The keyspace is $\phi(26) \times 26 = 312$. If we worked modulo a prime $p = 29$ instead of $26$, how many legal multipliers would there be, and why does a prime modulus maximize the number of legal $a$ values for a given size? (Use $\phi(p) = p - 1$ from §23.6.)
Shannon's maxim says the attacker knows the system. Suppose, instead, the attacker did not know the modulus was $26$. Would that meaningfully strengthen the cipher? Argue why "hiding the system" (often called security through obscurity) is a poor substitute for a large keyspace.

Your Turn: Extensions

Option A (full ciphertext-only break). Forget the crib.

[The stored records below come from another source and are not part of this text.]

-- pv_equiv track=rewrite | github.com/karl-bjorkman/medical-insurance-project | med-insurance-project.py | loc_counter
-- ===== SOURCE A (Python) =====
-- def loc_counter(region_lst):
--     loc_lst = []
--     sw_count = 0
--     se_count = 0
--     nw_count = 0
--     ne_count = 0
--     # Not returned, but finds all location names from csv file
--     for region in region_lst:
--         if region not in loc_lst:
--             loc_lst.append(region)
--     for region in region_lst:
--         if region == 'southwest':
--             sw_count += 1
--         elif region == 'southeast':
--             se_count += 1
--         elif region == 'northwest':
--             nw_count += 1
--         elif region == 'northeast':
--             ne_count += 1
--         else:
--             return None
--
--     return "Southwest: {sw}, Southeast: {se}, Northwest: {nw}, Northeast: {ne}".format(
--         sw=sw_count, se=se_count, nw=nw_count, ne=ne_count)
-- ===== SOURCE B (Python) =====
-- def loc_counter(region_lst):
--     valid = ('southwest', 'southeast', 'northwest', 'northeast')
--     if any(r not in valid for r in region_lst):
--         return None
--     return "Southwest: {}, Southeast: {}, Northwest: {}, Northeast: {}".format(
--         region_lst.count('southwest'), region_lst.count('southeast'),
--         region_lst.count('northwest'), region_lst.count('northeast'))
-- ===== Notes on version B (the rewrite author's own statement) =====
-- stated objective: faster
-- what changed: Replaced the interleaved counting-with-early-return loop plus A's quadratic unused dedup pass by a validate-then-tally decomposition: one any() validity check, then list.count per region name.
import Mathlib
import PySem

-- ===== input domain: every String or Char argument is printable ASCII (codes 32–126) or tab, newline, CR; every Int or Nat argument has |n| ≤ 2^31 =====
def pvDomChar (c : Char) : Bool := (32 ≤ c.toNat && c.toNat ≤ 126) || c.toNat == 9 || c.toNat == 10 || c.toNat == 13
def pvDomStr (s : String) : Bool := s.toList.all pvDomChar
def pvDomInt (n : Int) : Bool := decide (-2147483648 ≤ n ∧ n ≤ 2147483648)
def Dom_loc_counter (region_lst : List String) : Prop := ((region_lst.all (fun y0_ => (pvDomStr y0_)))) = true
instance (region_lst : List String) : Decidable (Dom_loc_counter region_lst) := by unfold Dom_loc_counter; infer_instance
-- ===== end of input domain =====

-- B replaces A's interleaved count-and-early-return loop by validate-then-tally (simpler decomposition).

-- ===== PORT A =====
def locCounterLoop : List String → Int → Int → Int → Int → Option String
  | [], sw, se, nw, ne =>
    some ("Southwest: " ++ PySem.Int.toStr sw ++ ", Southeast: " ++ PySem.Int.toStr se ++
          ", Northwest: " ++ PySem.Int.toStr nw ++ ", Northeast: " ++ PySem.Int.toStr ne)
  | region :: rest, sw, se, nw, ne =>
    if region == "southwest" then locCounterLoop rest (sw + 1) se nw ne
    else if region == "southeast" then locCounterLoop rest sw (se + 1) nw ne
    else if region == "northwest" then locCounterLoop rest sw se (nw + 1) ne
    else if region == "northeast" then locCounterLoop rest sw se nw (ne + 1)
    else none

def loc_counter (region_lst : List String) : Option String :=
  -- A builds loc_lst but never uses it; ported faithfully as a discarded value
  let _loc_lst := region_lst.foldl (fun acc region => if region ∈ acc then acc else acc ++ [region]) []
  locCounterLoop region_lst 0 0 0 0

-- ===== PORT B =====
def loc_counter_alt (region_lst : List String) : Option String :=
  let valid := ["southwest", "southeast", "northwest", "northeast"]
  if region_lst.any (fun r => !(valid.contains r)) then none
  else
    some ("Southwest: " ++ PySem.Int.toStr (PySem.List.count region_lst "southwest") ++
          ", Southeast: " ++ PySem.Int.toStr (PySem.List.count region_lst "southeast") ++
          ", Northwest: " ++ PySem.Int.toStr (PySem.List.count region_lst "northwest") ++
          ", Northeast: " ++ PySem.Int.toStr (PySem.List.count region_lst "northeast"))

-- ===== PRECONDITION & SPEC =====
def Spec_loc_counter (region_lst : List String) (out : Option String) : Prop := out = loc_counter_alt region_lst
instance (region_lst : List String) (out : Option String) : Decidable (Spec_loc_counter region_lst out) := by unfold Spec_loc_counter; infer_instance

-- ===== CLAIM (what is proved, stated in full; the proofs are below) =====
def Claim_equal_loc_counter : Prop := ∀ (region_lst : List String), Dom_loc_counter region_lst → Spec_loc_counter region_lst (loc_counter region_lst)

-- ===== LEMMAS AND PROOFS =====
lemma locCounterLoop_eq (l : List String) : ∀ (sw se nw ne : Int),
    locCounterLoop l sw se nw ne =
      if l.any (fun r => !(["southwest", "southeast", "northwest", "northeast"].contains r)) then none
      else some ("Southwest: " ++ PySem.Int.toStr (sw + PySem.List.count l "southwest") ++
            ", Southeast: " ++ PySem.Int.toStr (se + PySem.List.count l "southeast") ++
            ", Northwest: " ++ PySem.Int.toStr (nw + PySem.List.count l "northwest") ++
            ", Northeast: " ++ PySem.Int.toStr (ne + PySem.List.count l "northeast")) := by
  induction l with
  | nil => intro sw se nw ne; simp [locCounterLoop, PySem.List.count]
  | cons r rest ih =>
    intro sw se nw ne
    by_cases h1 : r = "southwest"
    · subst h1
      simp [locCounterLoop, ih, PySem.List.count_eq]
      ring_nf
    · by_cases h2 : r = "southeast"
      · subst h2
        simp [locCounterLoop, ih, PySem.List.count_eq]
        ring_nf
      · by_cases h3 : r = "northwest"
        · subst h3
          simp [locCounterLoop, ih, PySem.List.count_eq]
          ring_nf
        · by_cases h4 : r = "northeast"
          · subst h4
            simp [locCounterLoop, ih, PySem.List.count_eq]
            ring_nf
          · simp [locCounterLoop, h1, h2, h3, h4]

-- ===== VERDICT (by name: the statement is the Claim_ definition above) =====
theorem loc_counter_spec : Claim_equal_loc_counter := by
  intro l _
  show loc_counter l = loc_counter_alt l
  simp only [loc_counter, loc_counter_alt, locCounterLoop_eq, Int.zero_add]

Write affine_bruteforce(cipher_vals) that tries all $312$ legal keys (loop $a$ over the units modulo $26$ via gcd, $b$ over $0\dots25$), decrypts under each, and returns every candidate. Then score candidates by letter frequency (English's E, T, A are common) and report the most likely plaintext. State why this works without any known plaintext.
Option B (two-pair solver). Generalize Phases 1–3 into recover_affine_key(m0, c0, m1, c1, n=26) that returns (a, b) or None (when $\gcd(m_0 - m_1, n) \ne 1$). Use mod_inverse. Test it on the pairs from this study and confirm it returns $(9, 23)$.
Option C (the linear cipher's cousin). The Hill cipher generalizes the affine cipher to matrices over $\mathbb{Z}_{26}$, encrypting blocks of letters at once. Read about its decryption condition (the key matrix must be invertible modulo $26$, i.e. its determinant must be a unit) and explain, in two sentences, how it is the same Theorem 23.3 condition one dimension up.

Key Takeaways

An affine cipher is one congruence, $c \equiv am + b \pmod{26}$ — and so is its analysis. Every step of the break is a chapter operation: an inverse-existence check, a linear-congruence solve, a modular inverse, a re-encryption verification.
"Divide by $a$" means "multiply by $a^{-1}$," and that requires $\gcd(a, 26) = 1$. The inverse-existence theorem (23.3) is not fine print; it decides which keys are legal and which crib letters are usable.
Recovering a two-parameter key needs two observations. The keyspace size, $\phi(26) \times 26 = 312$, both explains the cipher's weakness and demonstrates the totient (§23.6) doing concrete counting work.
Verify by re-encrypting. A recovered key is only a break once it satisfies an independent second pair; checking against equation (2) is the proof, not the decryption itself.
Same math, different scale, opposite verdict. The very totient that exposes this toy is what secures RSA — the structure is shared; only the size of the modulus makes one breakable and the other not (Chapter 25).